Der Berliner Freddy Kornfeld gehört in Chicago fast schon zum Inventar. Er ist es daher gewohnt, dass nicht jedes Jahr gut läuft und dass die Verkäufe eher gegen Messeende getätigt werden. Trotzdem schätzt er die Veranstaltung sehr, weil das Publikum hier queeren und diversen Themen gegenüber offener sei. Die Arbeit seines kolumbianischen, in Barcelona lebenden Künstlers Giorgio Celin (5.500 bis 18.000 Euro) dreht sich um Anderssein und Gender Fluidity. Schon aus der Berliner Ausstellung habe er hauptsächlich in die USA verkauft. Und auf der Messe haben schon Sammler aus Chicago, New York und Milwaukee zugegriffen.
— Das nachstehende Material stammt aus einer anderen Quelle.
-- pv_equiv track=rewrite | github.com/tnotesjs/TNotes.leetcode | notes/1318. 或运算的最小翻转次数【中等】/solutions/1/1.py | minFlips
-- ===== SOURCE A (Python) =====
-- def minFlips(a: int, b: int, c: int) -> int:
--     flips = 0
--     for i in range(30):
--         bit_a = (a >> i) & 1
--         bit_b = (b >> i) & 1
--         bit_c = (c >> i) & 1
--         if bit_c == 1:
--             if bit_a == 0 and bit_b == 0:
--                 flips += 1
--         else:
--             flips += bit_a + bit_b
--     return flips
-- ===== SOURCE B (Python) =====
-- def minFlips(a: int, b: int, c: int) -> int:
--     mask = (1 << 30) - 1
--     a &= mask
--     b &= mask
--     c &= mask
--     return (c & ~(a | b)).bit_count() + (a & ~c).bit_count() + (b & ~c).bit_count()
-- ===== Notes on version B (the rewrite author's own statement) =====
-- stated objective: simpler
-- what changed: Replaces A's 30-iteration per-bit loop (extract each bit of a, b, c and branch) by three whole-word bitwise expressions on 30-bit-masked values whose popcounts are summed: c&~(a|b) (bits to set), a&~c and b&~c (bits to clear).
import Mathlib
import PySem

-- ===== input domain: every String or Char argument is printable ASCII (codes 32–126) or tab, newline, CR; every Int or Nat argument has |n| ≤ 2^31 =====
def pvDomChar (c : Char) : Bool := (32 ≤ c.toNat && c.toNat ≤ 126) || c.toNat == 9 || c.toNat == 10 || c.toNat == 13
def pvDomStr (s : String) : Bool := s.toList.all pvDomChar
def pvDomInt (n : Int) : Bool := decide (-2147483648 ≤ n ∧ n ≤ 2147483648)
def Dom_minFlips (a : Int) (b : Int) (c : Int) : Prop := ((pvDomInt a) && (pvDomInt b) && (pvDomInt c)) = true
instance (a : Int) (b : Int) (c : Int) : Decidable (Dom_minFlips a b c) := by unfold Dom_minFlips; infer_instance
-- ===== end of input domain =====

-- ===== PORT A =====
-- B replaces A's 30-iteration per-bit loop by three whole-word popcounts on 30-bit-masked values (simpler).
def minFlips (a : Int) (b : Int) (c : Int) : Int :=
  (PySem.List.pyRange 0 30).foldl (fun flips i =>
    let bit_a := PySem.Int.band (a >>> i.toNat) 1
    let bit_b := PySem.Int.band (b >>> i.toNat) 1
    let bit_c := PySem.Int.band (c >>> i.toNat) 1
    if bit_c = 1 then
      if bit_a = 0 ∧ bit_b = 0 then flips + 1 else flips
    else flips + bit_a + bit_b) 0

-- ===== PORT B =====
def minFlips_alt (a : Int) (b : Int) (c : Int) : Int :=
  let mask : Int := (1 <<< 30) - 1
  let a' := PySem.Int.band a mask
  let b' := PySem.Int.band b mask
  let c' := PySem.Int.band c mask
  ((PySem.Int.bitCount (PySem.Int.band c' (Int.not (PySem.Int.bor a' b'))) : Int)
    + (PySem.Int.bitCount (PySem.Int.band a' (Int.not c')) : Int)
    + (PySem.Int.bitCount (PySem.Int.band b' (Int.not c')) : Int))

-- ===== PRECONDITION & SPEC =====
def Spec_minFlips (a : Int) (b : Int) (c : Int) (out : Int) : Prop := out = minFlips_alt a b c
instance (a : Int) (b : Int) (c : Int) (out : Int) : Decidable (Spec_minFlips a b c out) := by unfold Spec_minFlips; infer_instance

-- ===== CLAIM (what is proved, stated in full; the proofs are below) =====
def Claim_equal_minFlips : Prop := ∀ (a : Int) (b : Int) (c : Int), Dom_minFlips a b c → Spec_minFlips a b c (minFlips a b c)

-- ===== LEMMAS AND PROOFS =====

-- the cost A's loop body adds for bit 0
def costI (a b c : Int) : Int :=
  if PySem.Int.band c 1 = 1 then
    (if PySem.Int.band a 1 = 0 ∧ PySem.Int.band b 1 = 0 then 1 else 0)
  else PySem.Int.band a 1 + PySem.Int.band b 1

-- A's loop, reorganised as recursion on the number of bits, halving the arguments
def T : Nat → Int → Int → Int → Int
  | 0, _, _, _ => 0
  | n+1, a, b, c => costI a b c + T n (a >>> (1:Nat)) (b >>> (1:Nat)) (c >>> (1:Nat))

-- the low n bits of a, as a Nat
def msk (n : Nat) (a : Int) : Nat := (a % ((2:Int)^n)).toNat

-- B's three popcounts, parametrised by the bit width
def E (n : Nat) (a b c : Int) : Int :=
  ((PySem.Int.bitCount ↑(msk n c - (msk n c &&& (msk n a ||| msk n b))) : Int)
    + (PySem.Int.bitCount ↑(msk n a - (msk n a &&& msk n c)) : Int)
    + (PySem.Int.bitCount ↑(msk n b - (msk n b &&& msk n c)) : Int))

lemma and_mod_two (a b : Nat) : (a &&& b) % 2 = (a % 2) &&& (b % 2) := by
  have h := Nat.and_mod_two_eq_one (a := a) (b := b)
  rcases Nat.mod_two_eq_zero_or_one a with h1 | h1 <;>
    rcases Nat.mod_two_eq_zero_or_one b with h2 | h2 <;>
      rw [h1, h2] <;> simp only [Nat.reduceAnd] <;> omega

lemma or_mod_two (a b : Nat) : (a ||| b) % 2 = (a % 2) ||| (b % 2) := by
  have h := Nat.or_mod_two_eq_one (a := a) (b := b)
  rcases Nat.mod_two_eq_zero_or_one a with h1 | h1 <;>
    rcases Nat.mod_two_eq_zero_or_one b with h2 | h2 <;>
      rw [h1, h2] <;> simp only [Nat.reduceOr] <;> omega

lemma and_mod_two_le (z u : Nat) : (z &&& u) % 2 ≤ z % 2 := by
  have h := and_mod_two z u
  rcases Nat.mod_two_eq_zero_or_one z with h1 | h1 <;>
    rcases Nat.mod_two_eq_zero_or_one u with h2 | h2 <;>
      rw [h1, h2] at h <;> simp only [Nat.reduceAnd] at h <;> omega

lemma sub_and_mod_two (z u : Nat) : (z - (z &&& u)) % 2 = z % 2 - ((z % 2) &&& (u % 2)) := by
  have hle : z &&& u ≤ z := Nat.and_le_left
  have hm := and_mod_two z u
  have h2 := and_mod_two_le z u
  omega

lemma sub_and_div_two (z u : Nat) : (z - (z &&& u)) / 2 = z / 2 - ((z / 2) &&& (u / 2)) := by
  have hle : z &&& u ≤ z := Nat.and_le_left
  have h2 := and_mod_two_le z u
  have hd : (z &&& u) / 2 = (z / 2) &&& (u / 2) := Nat.and_div_two
  omega

lemma bc_half (w : Nat) : PySem.Int.bitCount ↑w = w % 2 + PySem.Int.bitCount ↑(w / 2) := by
  rcases Nat.eq_zero_or_pos w with h | h
  · subst h; simp [PySem.Int.bitCount_zero]
  · exact PySem.Int.bitCount_natCast h

lemma bandNotCast (z u : Nat) : PySem.Int.band ↑z (Int.not ↑u) = ↑(z - (z &&& u)) := by
  have h0 : ¬ (0 ≤ -(u:Int) - 1) := by omega
  have h1 : (-(-(u : Int) - 1) - 1) = (u : Int) := by ring
  rw [show Int.not (u:Int) = -(u:Int) - 1 by simp [Int.not, Int.negSucc_eq]; omega]
  rw [PySem.Int.band, if_pos (by positivity : (0:Int) ≤ (z:Int)), if_neg h0, h1]
  simp

lemma band_mask (a : Int) : PySem.Int.band a ((1 <<< 30) - 1) = ↑(msk 30 a) := by
  have hm : ((1 <<< 30 : Int) - 1) = ((1073741823 : Nat) : Int) := by decide
  rw [hm]
  by_cases h : 0 ≤ a
  · rw [PySem.Int.band_of_nonneg h (by omega)]
    have he : a.toNat &&& ((1073741823 : Nat) : Int).toNat = a.toNat % 2 ^ 30 :=
      Nat.and_two_pow_sub_one_eq_mod a.toNat 30
    rw [he]
    unfold msk; norm_num; omega
  · rw [PySem.Int.band, if_neg h, if_pos (by omega : (0:Int) ≤ ((1073741823 : Nat) : Int))]
    have he : ((1073741823 : Nat) : Int).toNat &&& (-a - 1).toNat = (-a - 1).toNat % 2 ^ 30 := by
      rw [Nat.and_comm]; exact Nat.and_two_pow_sub_one_eq_mod _ 30
    rw [he]
    unfold msk; norm_num; omega

lemma B_eq_E (a b c : Int) : minFlips_alt a b c = E 30 a b c := by
  simp only [minFlips_alt, band_mask, PySem.Int.bor_natCast, bandNotCast, E]

lemma msk_zero (a : Int) : msk 0 a = 0 := by
  unfold msk; simp

lemma msk_mod_two (n : Nat) (a : Int) : ((msk (n+1) a % 2 : Nat) : Int) = a % 2 := by
  have hcast : ((msk (n+1) a % 2 : Nat) : Int) = ((msk (n+1) a : Nat) : Int) % 2 := by push_cast; ring_nf
  rw [hcast]
  unfold msk
  have hpos : (0:Int) < 2 ^ (n+1) := by positivity
  have hnn : 0 ≤ a % 2^(n+1) := Int.emod_nonneg a (by omega)
  have hdvd : (a % 2^(n+1)) % 2 = a % 2 := by
    rw [show ((2:Int)^(n+1)) = 2 * 2^n by ring]
    exact Int.emod_emod_of_dvd a ⟨2^n, by ring⟩
  omega

lemma msk_div_two (n : Nat) (a : Int) : msk (n+1) a / 2 = msk n (a >>> (1:Nat)) := by
  have hs : a >>> (1:Nat) = a / 2 := by
    have := Int.shiftRight_eq_div_pow a 1
    simpa using this
  unfold msk
  rw [hs]
  have hk : (0:Int) < 2^n := by positivity
  set k : Int := 2^n with hkdef
  rw [show ((2:Int)^(n+1)) = 2 * k by rw [hkdef]; ring]
  set r : Int := a % (2 * k) with hrdef
  have hr0 : 0 ≤ r := Int.emod_nonneg a (by omega)
  have hr1 : r < 2 * k := Int.emod_lt_of_pos a (by omega)
  set q : Int := a / (2 * k) with hqdef
  have ha : a = 2 * (k * q) + r := by
    have h := Int.mul_ediv_add_emod a (2 * k)
    rw [← hrdef, ← hqdef] at h
    linarith [h]
  have hdiv2 : a / 2 = k * q + r / 2 := by omega
  have hmod : (a / 2) % k = r / 2 := by
    rw [hdiv2, add_comm, Int.add_mul_emod_self_left]
    exact Int.emod_eq_of_lt (by omega) (by omega)
  rw [hmod]
  omega

lemma head_cost (n : Nat) (a b c : Int) :
    ((msk (n+1) c % 2 - (msk (n+1) c % 2 &&& (msk (n+1) a % 2 ||| msk (n+1) b % 2)) : Nat) : Int)
      + ((msk (n+1) a % 2 - (msk (n+1) a % 2 &&& msk (n+1) c % 2) : Nat) : Int)
      + ((msk (n+1) b % 2 - (msk (n+1) b % 2 &&& msk (n+1) c % 2) : Nat) : Int)
    = costI a b c := by
  have ha := msk_mod_two n a
  have hb := msk_mod_two n b
  have hc := msk_mod_two n c
  have ha2 : msk (n+1) a % 2 < 2 := Nat.mod_lt _ (by omega)
  have hb2 : msk (n+1) b % 2 < 2 := Nat.mod_lt _ (by omega)
  have hc2 : msk (n+1) c % 2 < 2 := Nat.mod_lt _ (by omega)
  unfold costI
  rw [PySem.Int.band_one, PySem.Int.band_one, PySem.Int.band_one,
      PySem.Int.mod_eq_emod_of_pos (by omega), PySem.Int.mod_eq_emod_of_pos (by omega),
      PySem.Int.mod_eq_emod_of_pos (by omega), ← ha, ← hb, ← hc]
  clear ha hb hc
  set pa := msk (n+1) a % 2
  set pb := msk (n+1) b % 2
  set pc := msk (n+1) c % 2
  interval_cases pa <;> interval_cases pb <;> interval_cases pc <;> decide

lemma key (n : Nat) : ∀ a b c : Int, E n a b c = T n a b c := by
  induction n with
  | zero =>
    intro a b c
    simp [E, T, msk_zero, PySem.Int.bitCount_zero]
  | succ n ih =>
    intro a b c
    unfold E
    rw [bc_half (msk (n+1) c - _), bc_half (msk (n+1) a - _), bc_half (msk (n+1) b - _)]
    rw [sub_and_div_two, sub_and_div_two, sub_and_div_two]
    rw [sub_and_mod_two, sub_and_mod_two, sub_and_mod_two]
    rw [Nat.or_div_two, or_mod_two]
    rw [msk_div_two, msk_div_two, msk_div_two]
    have hh := head_cost n a b c
    have hE := ih (a >>> (1:Nat)) (b >>> (1:Nat)) (c >>> (1:Nat))
    rw [show T (n+1) a b c = costI a b c + T n (a >>> (1:Nat)) (b >>> (1:Nat)) (c >>> (1:Nat)) from rfl]
    rw [← hh, ← hE]
    unfold E
    push_cast
    ring

lemma shift_succ (a : Int) (k : Nat) : a >>> (k+1) = (a >>> (1:Nat)) >>> k := by
  rw [Int.shiftRight_eq_div_pow, Int.shiftRight_eq_div_pow, Int.shiftRight_eq_div_pow,
      Int.ediv_ediv_of_nonneg (by positivity)]
  congr 1
  push_cast
  ring

-- A's loop body, named
def bodyA (a b c : Int) (flips : Int) (i : Int) : Int :=
  let bit_a := PySem.Int.band (a >>> i.toNat) 1
  let bit_b := PySem.Int.band (b >>> i.toNat) 1
  let bit_c := PySem.Int.band (c >>> i.toNat) 1
  if bit_c = 1 then
    if bit_a = 0 ∧ bit_b = 0 then flips + 1 else flips
  else flips + bit_a + bit_b

lemma foldA (n : Nat) : ∀ a b c acc : Int,
    (List.range n).foldl (fun (acc : Int) (k : Nat) => bodyA a b c acc (k : Int)) acc = acc + T n a b c := by
  induction n with
  | zero => intro a b c acc; simp [T]
  | succ n ih =>
    intro a b c acc
    rw [List.range_succ_eq_map, List.foldl_cons, List.foldl_map]
    have hfun : (fun (acc : Int) (k : Nat) => bodyA a b c acc ((Nat.succ k : Nat) : Int))
        = (fun (acc : Int) (k : Nat) =>
            bodyA (a >>> (1:Nat)) (b >>> (1:Nat)) (c >>> (1:Nat)) acc ((k : Nat) : Int)) := by
      funext acc k
      simp only [bodyA, Int.toNat_natCast, Nat.succ_eq_add_one]
      simp only [shift_succ a k, shift_succ b k, shift_succ c k]
      rfl
    rw [hfun, ih]
    have hhead : bodyA a b c acc ((0:Nat) : Int) = acc + costI a b c := by
      simp only [bodyA, costI, Nat.cast_zero, Int.toNat_zero, Int.shiftRight_zero]
      split_ifs <;> omega
    rw [hhead, show T (n+1) a b c = costI a b c + T n (a >>> (1:Nat)) (b >>> (1:Nat)) (c >>> (1:Nat)) from rfl]
    ring

lemma A_eq_T (a b c : Int) : minFlips a b c = T 30 a b c := by
  have h0 : minFlips a b c = (PySem.List.pyRange 0 30).foldl (bodyA a b c) 0 := by
    simp only [minFlips]
    congr 1
    funext flips i
    simp only [bodyA, Int.shiftRight_natCast_right]
  rw [h0, show (30:Int) = ((30:Nat):Int) by norm_num, PySem.List.pyRange_zero_natCast,
      List.foldl_map, foldA 30 a b c 0]
  ring

-- ===== VERDICT (by name: the statement is the Claim_ definition above) =====
theorem minFlips_spec : Claim_equal_minFlips := by
  intro a b c _
  unfold Spec_minFlips
  rw [A_eq_T, B_eq_E, key]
Kunst von People of Color ist das Modethema in den USA, in allen Preis- und Qualitätsbereichen. Das kann durchaus etwas ermüdend sein. Statt mittelmäßiger Kunst von Weißen wird jetzt halt oft qualitativ Vergleichbares mit anderen Themen von Schwarzen angeboten. Auch dieser Markt wird sich sortieren. Was allerdings auffällt: Auch das Publikum ist diverser als auf vielen anderen Messen. Insofern übertreibt der neue Bürgermeister Brandon Johnson bei seiner Eröffnungsrede wohl nicht, wenn er die Expo Chicago als wichtigen Motor bei der Entwicklung der Kultur in seiner Heimatstadt bezeichnet.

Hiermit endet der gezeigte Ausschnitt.